UNASSIGNED: This study identified differentially expressed proteasome genes (DEPGs) in lung squamous carcinoma (LUSC) and developed a gene signature validated through Kaplan-Meier analysis and ROC curves. The study used WGCNA analysis to identify proteasome co-expression gene modules and their interactions with the immune system.
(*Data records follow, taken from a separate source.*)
theorem pvAltOuter_eq (tp : List Int) (n : Int) (fuel : Nat) (i : Int) (s e : List Int)
    (hn : n = (tp.length : Int)) (h0 : 0 ≤ i) (hfuel : n - i ≤ (fuel : Int))
    (hinv : i = 0 ∨ PySem.List.pyGetD tp (i - 1) 0 = 0 ∨ PySem.List.pyGetD tp i 0 = 0 ∨ n ≤ i) :
    pvAltOuter tp n fuel i s e = (s ++ pvRunsS tp n i, e ++ pvRunsE tp n i) := by
  induction fuel generalizing i s e with
  | zero =>
    simp only [pvAltOuter]
    unfold pvRunsS pvRunsE
    rw [PySem.List.pyRange_one_eq_nil (by push_cast at hfuel; omega)]
    simp
  | succ fuel ih =>
    simp only [pvAltOuter]
    split
    · rename_i hlt
      split
      · rename_i hz
        rw [ih (i + 1) s e (by omega) (by push_cast at hfuel ⊢; omega)
          (Or.inr (Or.inl (by simpa using hz)))]
        have hS : pvRunsS tp n i = pvRunsS tp n (i + 1) := by
          unfold pvRunsS
          rw [PySem.List.pyRange_one_cons hlt, List.filter_cons]
          simp [hz]
        have hE : pvRunsE tp n i = pvRunsE tp n (i + 1) := by
          unfold pvRunsE
          rw [PySem.List.pyRange_one_cons hlt, List.filter_cons]
          simp [hz]
        rw [hS, hE]
      · rename_i hz
        obtain ⟨hij, hjn, hrun, hend⟩ :=
          pvAltInner_spec tp n fuel i hlt (by push_cast at hfuel ⊢; omega)
        have hfront : i = 0 ∨ PySem.List.pyGetD tp (i - 1) 0 = 0 := by
          rcases hinv with h | h | h | h
          · exact Or.inl h
          · exact Or.inr h
          · exact absurd h hz
          · omega
        rw [ih (pvAltInner tp n fuel i + 1) _ _ (by omega) (by push_cast at hfuel ⊢; omega)
          (by rcases hend with h | h
              · exact Or.inr (Or.inr (Or.inr (by omega)))
              · exact Or.inr (Or.inr (Or.inl h)))]
        have hS : pvRunsS tp n i = i :: pvRunsS tp n (pvAltInner tp n fuel i + 1) := by
          unfold pvRunsS
          rw [PySem.List.pyRange_one_append i (pvAltInner tp n fuel i + 1) n (by omega) (by omega),
            List.filter_append, PySem.List.pyRange_one_cons (by omega : i < pvAltInner tp n fuel i + 1),
            List.filter_cons]
          have hc : (decide (¬ PySem.List.pyGetD tp i 0 = 0 ∧
              (i = 0 ∨ PySem.List.pyGetD tp (i - 1) 0 = 0))) = true := by
            simp only [decide_eq_true_eq]; exact ⟨hz, hfront⟩
          rw [hc]
          have hnil : ((PySem.List.pyRange (i + 1) (pvAltInner tp n fuel i + 1) 1).filter
              (fun j => decide (¬ PySem.List.pyGetD tp j 0 = 0 ∧
                (j = 0 ∨ PySem.List.pyGetD tp (j - 1) 0 = 0)))) = [] := by
            apply List.filter_eq_nil_iff.mpr
            intro k hk
            have hk' := PySem.List.mem_pyRange_one.mp hk
            simp only [decide_eq_true_eq, not_and, not_or]
            intro _
            constructor
            · omega
            · rcases eq_or_lt_of_le (show i ≤ k - 1 by omega) with h' | h'
              · rw [← h']; exact hz
              · exact hrun (k - 1) h' (by omega)
          rw [hnil]
          simp
        have hE : pvRunsE tp n i = pvAltInner tp n fuel i :: pvRunsE tp n (pvAltInner tp n fuel i + 1) := by
          unfold pvRunsE
          rw [PySem.List.pyRange_one_append i (pvAltInner tp n fuel i) n (by omega) (by omega),
            List.filter_append, PySem.List.pyRange_one_cons (by omega : pvAltInner tp n fuel i < n),
            List.filter_cons]
          have hc : (decide (¬ PySem.List.pyGetD tp (pvAltInner tp n fuel i) 0 = 0 ∧
              (pvAltInner tp n fuel i = n - 1 ∨ PySem.List.pyGetD tp (pvAltInner tp n fuel i + 1) 0 = 0))) = true := by
            simp only [decide_eq_true_eq]
            refine ⟨?_, ?_⟩
            · rcases eq_or_lt_of_le hij with h' | h'
              · rw [← h']; exact hz
              · exact hrun _ h' (le_refl _)
            · rcases hend with h | h
              · exact Or.inl (by omega)
              · exact Or.inr h
          rw [hc]
          have hnil : ((PySem.List.pyRange i (pvAltInner tp n fuel i) 1).filter
              (fun j => decide (¬ PySem.List.pyGetD tp j 0 = 0 ∧
                (j = n - 1 ∨ PySem.List.pyGetD tp (j + 1) 0 = 0)))) = [] := by
            apply List.filter_eq_nil_iff.mpr
            intro k hk
            have hk' := PySem.List.mem_pyRange_one.mp hk
            simp only [decide_eq_true_eq, not_and, not_or]
            intro _
            constructor
            · omega
            · exact hrun (k + 1) (by omega) (by omega)
          rw [hnil]
          simp
        rw [hS, hE]
        simp
    · rename_i hge
      unfold pvRunsS pvRunsE
      rw [PySem.List.pyRange_one_eq_nil (by omega)]
      simp

-- splits A's pair-valued loop into its two independent components (stated in the zeta-reduced shape)
theorem pvPairFold (c1 c2 : Int → Prop) [DecidablePred c1] [DecidablePred c2]
    (f g : Int → Int) (l : List Int) (s e : List Int) :
    l.foldl (fun (acc : List Int × List Int) i =>
      if c2 i then ((if c1 i then (acc.1 ++ [f i], acc.2) else acc).1,
                    (if c1 i then (acc.1 ++ [f i], acc.2) else acc).2 ++ [g i])
      else (if c1 i then (acc.1 ++ [f i], acc.2) else acc)) (s, e)
    = (s ++ (l.filter (fun i => decide (c1 i))).map f,
       e ++ (l.filter (fun i => decide (c2 i))).map g) := by
  induction l generalizing s e with
  | nil => simp
  | cons x xs ih =>
    simp only [List.foldl_cons, List.filter_cons]
    by_cases h1 : c1 x <;> by_cases h2 : c2 x <;> simp [h1, h2, ih]

theorem portA_eq (tp : List Int) (h : tp ≠ []) :
    get_nonzero_start_end tp = (pvRunsS tp (tp.length : Int) 0, pvRunsE tp (tp.length : Int) 0) := by
  have hlen : 0 < tp.length := List.length_pos_iff.mpr h
  have hn1 : (1 : Int) ≤ (tp.length : Int) := by exact_mod_cast hlen
  have hS : pvRunsS tp (tp.length : Int) 0
      = (if ¬ PySem.List.pyGetD tp 0 0 = 0 then [0] else [])
        ++ ((PySem.List.pyRange 0 ((tp.length : Int) - 1) 1).filter
            (fun i => decide (PySem.List.pyGetD tp i 0 = 0 ∧
              ¬ PySem.List.pyGetD tp (i + 1) 0 = 0))).map (fun i => i + 1) := by
    unfold pvRunsS
    rw [PySem.List.pyRange_one_cons (by omega : (0:Int) < (tp.length : Int)), List.filter_cons]
    have e1 : PySem.List.pyRange (0 + 1) (tp.length : Int) 1
        = ((List.range ((tp.length : Int) - 1).toNat).map (fun k : Nat => (1 : Int) + k)) := by
      rw [PySem.List.pyRange_one]
      norm_num
    have e2 : PySem.List.pyRange 0 ((tp.length : Int) - 1) 1
        = ((List.range ((tp.length : Int) - 1).toNat).map (fun k : Nat => (0 : Int) + k)) := by
      rw [PySem.List.pyRange_one]
      norm_num
    rw [e1, e2, List.filter_map, List.filter_map, List.map_map]
    have e3 : ((fun j => decide (¬ PySem.List.pyGetD tp j 0 = 0 ∧
          (j = 0 ∨ PySem.List.pyGetD tp (j - 1) 0 = 0))) ∘ (fun k : Nat => (1:Int) + k))
        = ((fun i => decide (PySem.List.pyGetD tp i 0 = 0 ∧
          ¬ PySem.List.pyGetD tp (i + 1) 0 = 0)) ∘ (fun k : Nat => (0:Int) + k)) := by
      funext k
      simp only [Function.comp_apply, decide_eq_decide]
      have h0 : (1 : Int) + (k : Int) ≠ 0 := by omega
      have h1 : (1 : Int) + (k : Int) - 1 = (0 : Int) + (k : Int) := by ring
      have h2 : (0 : Int) + (k : Int) + 1 = (1 : Int) + (k : Int) := by ring
      rw [h1, h2]
      constructor
      · rintro ⟨a, b | b⟩
        · exact absurd b h0
        · exact ⟨b, a⟩
      · rintro ⟨a, b⟩
        exact ⟨b, Or.inr a⟩
    have e4 : ((fun i : Int => i + 1) ∘ (fun k : Nat => (0:Int) + k)) = (fun k : Nat => (1:Int) + k) := by
      funext k
      simp only [Function.comp_apply]
      ring
    rw [e3, e4]
    by_cases h0 : PySem.List.pyGetD tp 0 0 = 0 <;> simp [h0]
  have hneg : PySem.List.pyGetD tp (-1) 0 = PySem.List.pyGetD tp ((tp.length : Int) - 1) 0 := by
    rw [show (-1 : Int) = -((1 : Nat) : Int) from by norm_num
      , PySem.List.pyGetD_neg_natCast tp 1 0 (by norm_num) hlen
      , PySem.List.pyGetD_eq_getElem tp (i := (tp.length : Int) - 1) 0 (by omega) (by omega)]
    congr 1
    omega
  have hE : pvRunsE tp (tp.length : Int) 0
      = ((PySem.List.pyRange 0 ((tp.length : Int) - 1) 1).filter
            (fun i => decide (¬ PySem.List.pyGetD tp i 0 = 0 ∧ PySem.List.pyGetD tp (i + 1) 0 = 0)))
        ++ (if ¬ PySem.List.pyGetD tp (-1) 0 = 0 then [(tp.length : Int) - 1] else []) := by
    unfold pvRunsE
    have hsplit : PySem.List.pyRange 0 (tp.length : Int) 1
        = PySem.List.pyRange 0 ((tp.length : Int) - 1) 1 ++ [(tp.length : Int) - 1] := by
      have hs := PySem.List.pyRange_one_succ_right (a := 0) (b := (tp.length : Int) - 1) (by omega)
      rw [show (tp.length : Int) - 1 + 1 = (tp.length : Int) from by ring] at hs
      exact hs
    rw [hsplit, List.filter_append]
    congr 1
    · apply List.filter_congr
      intro j hj
      have hj' := PySem.List.mem_pyRange_one.mp hj
      simp only [decide_eq_decide]
      constructor
      · rintro ⟨a, b | b⟩
        · omega
        · exact ⟨a, b⟩
      · rintro ⟨a, b⟩
        exact ⟨a, Or.inr b⟩
    · rw [List.filter_singleton, hneg]
      by_cases hl : PySem.List.pyGetD tp ((tp.length : Int) - 1) 0 = 0 <;> simp [hl]
  simp only [get_nonzero_start_end]
  rw [pvPairFold (fun i => PySem.List.pyGetD tp i 0 = 0 ∧ ¬ PySem.List.pyGetD tp (i + 1) 0 = 0)
      (fun i => ¬ PySem.List.pyGetD tp i 0 = 0 ∧ PySem.List.pyGetD tp (i + 1) 0 = 0)
      (fun i => i + 1) (fun i => i)]
  rw [hS, hE, hneg]
  by_cases hl : PySem.List.pyGetD tp ((tp.length : Int) - 1) 0 = 0 <;> simp [hl]

-- ===== VERDICT (by name: the statement is the Claim_ definition above) =====
theorem get_nonzero_start_end_spec : Claim_equal_get_nonzero_start_end := by
  intro tp _ hpre
  unfold Spec_get_nonzero_start_end get_nonzero_start_end_alt
  rw [portA_eq tp hpre,
    pvAltOuter_eq tp _ tp.length 0 [] [] rfl (by omega) (by omega) (Or.inl rfl)]
  simp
NMF analysis delineated distinct LUSC subtypes based on proteasome gene expression patterns, while ssGSEA analysis quantified immune gene-set abundance and classified immune subtypes within LUSC samples. Furthermore, the study examined correlations between clinicopathological attributes, immune checkpoints, immune scores, immune cell composition, and mutation status across different risk score groups, NMF clusters, and immunity clusters.
UNASSIGNED: This study utilized DEPGs to develop an eleven-proteasome gene-signature prognostic model for LUSC, which divided samples into high-risk and low-risk groups with significant overall survival differences. NMF analysis identified six distinct LUSC clusters associated with overall survival. Additionally, ssGSEA analysis classified LUSC samples into four immune subtypes based on the abundance of immune cell infiltration with clinical relevance. A total of 145 DEGs were identified between high-risk and low-risk score groups, which had significant biological effects. Moreover, PSMD11 was found to promote LUSC progression by depending on the ubiquitin-proteasome system for degradation.
UNASSIGNED: Ubiquitinated proteasome genes were effective in developing a prognostic model for LUSC patients. The study emphasized the critical role of proteasomes in LUSC processes, such as drug sensitivity, immune microenvironment, and mutation status. These data will contribute to the clinically relevant stratification of LUSC patients for personalized 3P medical approach. Further, we also recommend the application of the ubiquitinated proteasome system in multi-level diagnostics including multi-omics, liquid biopsy, prediction and targeted prevention of chronic inflammation and metastatic disease, and mitochondrial health-related biomarkers, for LUSC 3PM practice.
UNASSIGNED: The online version contains supplementary material available at 10.1007/s13167-024-00352-w.